**SOURCE RECORDS**
%%

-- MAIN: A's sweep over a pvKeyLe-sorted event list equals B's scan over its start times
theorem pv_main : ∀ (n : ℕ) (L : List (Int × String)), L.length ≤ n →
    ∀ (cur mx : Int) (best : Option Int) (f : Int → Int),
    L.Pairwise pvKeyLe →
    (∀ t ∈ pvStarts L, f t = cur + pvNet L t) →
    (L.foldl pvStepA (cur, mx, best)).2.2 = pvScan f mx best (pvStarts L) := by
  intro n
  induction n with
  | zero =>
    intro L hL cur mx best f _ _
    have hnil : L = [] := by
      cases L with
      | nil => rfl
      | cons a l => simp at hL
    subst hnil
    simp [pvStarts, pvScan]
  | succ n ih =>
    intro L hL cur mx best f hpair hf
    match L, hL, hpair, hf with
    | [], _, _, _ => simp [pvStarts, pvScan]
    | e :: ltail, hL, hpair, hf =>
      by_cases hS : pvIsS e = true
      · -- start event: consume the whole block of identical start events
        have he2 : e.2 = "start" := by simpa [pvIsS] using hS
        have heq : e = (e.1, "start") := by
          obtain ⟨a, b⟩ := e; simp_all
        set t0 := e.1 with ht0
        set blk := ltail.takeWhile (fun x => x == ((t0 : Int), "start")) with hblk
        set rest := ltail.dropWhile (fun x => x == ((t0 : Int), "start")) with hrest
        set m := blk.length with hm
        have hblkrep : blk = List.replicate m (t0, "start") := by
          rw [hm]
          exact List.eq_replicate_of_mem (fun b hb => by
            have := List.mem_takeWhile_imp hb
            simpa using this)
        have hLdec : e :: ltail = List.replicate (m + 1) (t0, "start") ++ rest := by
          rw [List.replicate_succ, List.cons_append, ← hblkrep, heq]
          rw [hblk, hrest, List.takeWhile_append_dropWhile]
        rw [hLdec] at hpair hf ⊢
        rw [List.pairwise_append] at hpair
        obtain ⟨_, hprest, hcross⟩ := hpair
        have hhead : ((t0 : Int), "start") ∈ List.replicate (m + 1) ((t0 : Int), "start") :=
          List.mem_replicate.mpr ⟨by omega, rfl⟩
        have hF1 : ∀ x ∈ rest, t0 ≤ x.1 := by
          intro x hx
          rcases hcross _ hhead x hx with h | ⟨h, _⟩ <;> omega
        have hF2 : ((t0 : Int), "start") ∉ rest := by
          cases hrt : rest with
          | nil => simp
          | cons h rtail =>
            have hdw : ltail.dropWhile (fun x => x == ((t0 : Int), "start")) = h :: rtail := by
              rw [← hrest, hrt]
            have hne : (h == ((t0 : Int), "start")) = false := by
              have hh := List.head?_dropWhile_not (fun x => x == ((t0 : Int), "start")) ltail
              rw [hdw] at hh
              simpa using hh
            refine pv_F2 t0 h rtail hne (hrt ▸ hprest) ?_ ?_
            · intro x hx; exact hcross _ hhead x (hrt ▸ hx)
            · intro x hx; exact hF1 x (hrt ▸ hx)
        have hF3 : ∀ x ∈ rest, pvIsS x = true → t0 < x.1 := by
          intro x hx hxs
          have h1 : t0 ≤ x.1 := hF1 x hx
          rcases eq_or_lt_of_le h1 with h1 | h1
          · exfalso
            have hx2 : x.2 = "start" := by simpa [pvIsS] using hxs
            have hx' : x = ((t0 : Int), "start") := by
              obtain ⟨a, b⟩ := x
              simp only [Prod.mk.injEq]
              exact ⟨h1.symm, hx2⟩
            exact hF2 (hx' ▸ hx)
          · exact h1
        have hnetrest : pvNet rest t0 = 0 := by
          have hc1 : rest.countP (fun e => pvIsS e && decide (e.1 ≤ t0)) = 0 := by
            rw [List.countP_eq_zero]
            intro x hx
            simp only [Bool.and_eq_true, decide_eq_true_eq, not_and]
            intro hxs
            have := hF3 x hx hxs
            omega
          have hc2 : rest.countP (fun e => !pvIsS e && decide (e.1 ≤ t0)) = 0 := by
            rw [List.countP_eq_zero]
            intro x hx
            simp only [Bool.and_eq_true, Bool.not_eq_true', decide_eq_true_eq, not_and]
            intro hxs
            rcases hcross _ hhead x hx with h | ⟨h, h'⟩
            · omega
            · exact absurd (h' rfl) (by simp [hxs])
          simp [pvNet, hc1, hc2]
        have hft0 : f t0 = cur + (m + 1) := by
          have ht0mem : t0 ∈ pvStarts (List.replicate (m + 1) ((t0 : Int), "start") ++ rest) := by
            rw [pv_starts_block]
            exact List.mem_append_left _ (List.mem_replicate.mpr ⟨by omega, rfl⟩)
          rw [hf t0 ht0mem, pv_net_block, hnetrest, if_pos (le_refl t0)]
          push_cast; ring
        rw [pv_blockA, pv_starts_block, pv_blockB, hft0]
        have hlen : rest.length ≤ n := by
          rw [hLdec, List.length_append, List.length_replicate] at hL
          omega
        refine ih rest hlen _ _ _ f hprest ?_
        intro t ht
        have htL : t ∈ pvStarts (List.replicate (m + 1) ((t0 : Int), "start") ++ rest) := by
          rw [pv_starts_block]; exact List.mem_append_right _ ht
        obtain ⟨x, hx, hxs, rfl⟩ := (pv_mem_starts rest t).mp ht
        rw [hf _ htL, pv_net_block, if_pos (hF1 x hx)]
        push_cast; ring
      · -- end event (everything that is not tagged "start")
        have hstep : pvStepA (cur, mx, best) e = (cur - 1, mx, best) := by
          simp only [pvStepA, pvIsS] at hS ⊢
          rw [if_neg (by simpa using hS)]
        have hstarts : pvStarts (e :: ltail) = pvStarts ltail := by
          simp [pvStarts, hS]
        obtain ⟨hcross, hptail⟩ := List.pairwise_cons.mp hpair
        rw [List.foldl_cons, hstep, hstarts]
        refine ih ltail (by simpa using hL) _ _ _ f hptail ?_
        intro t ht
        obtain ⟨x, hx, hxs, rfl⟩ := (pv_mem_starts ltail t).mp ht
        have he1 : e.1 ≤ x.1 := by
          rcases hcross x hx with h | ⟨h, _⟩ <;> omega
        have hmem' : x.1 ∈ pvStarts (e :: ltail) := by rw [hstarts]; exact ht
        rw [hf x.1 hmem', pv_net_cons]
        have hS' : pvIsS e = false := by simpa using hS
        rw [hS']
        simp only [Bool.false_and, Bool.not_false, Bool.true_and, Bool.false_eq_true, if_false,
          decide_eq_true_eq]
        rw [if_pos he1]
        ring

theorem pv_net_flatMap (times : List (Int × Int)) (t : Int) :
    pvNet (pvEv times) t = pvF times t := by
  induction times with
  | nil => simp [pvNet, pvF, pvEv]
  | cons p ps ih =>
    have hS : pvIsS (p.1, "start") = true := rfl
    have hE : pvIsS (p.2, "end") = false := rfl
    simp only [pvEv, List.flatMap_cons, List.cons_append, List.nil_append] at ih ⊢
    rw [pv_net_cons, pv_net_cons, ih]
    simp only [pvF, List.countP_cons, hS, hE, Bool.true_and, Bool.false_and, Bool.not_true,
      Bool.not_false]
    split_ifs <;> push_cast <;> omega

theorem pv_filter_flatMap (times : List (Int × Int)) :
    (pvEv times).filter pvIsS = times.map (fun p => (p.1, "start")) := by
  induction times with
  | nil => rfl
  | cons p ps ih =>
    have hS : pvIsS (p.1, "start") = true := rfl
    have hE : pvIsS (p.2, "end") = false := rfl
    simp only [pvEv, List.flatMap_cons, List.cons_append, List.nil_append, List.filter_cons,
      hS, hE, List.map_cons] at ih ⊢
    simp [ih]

%%

**YOUR GOAL**
Keep only the lines of the listing that contain the word "hblkrep", and copy them.

**RESULT BELOW**
        have hblkrep : blk = List.replicate m (t0, "start") := by
          rw [List.replicate_succ, List.cons_append, ← hblkrep, heq]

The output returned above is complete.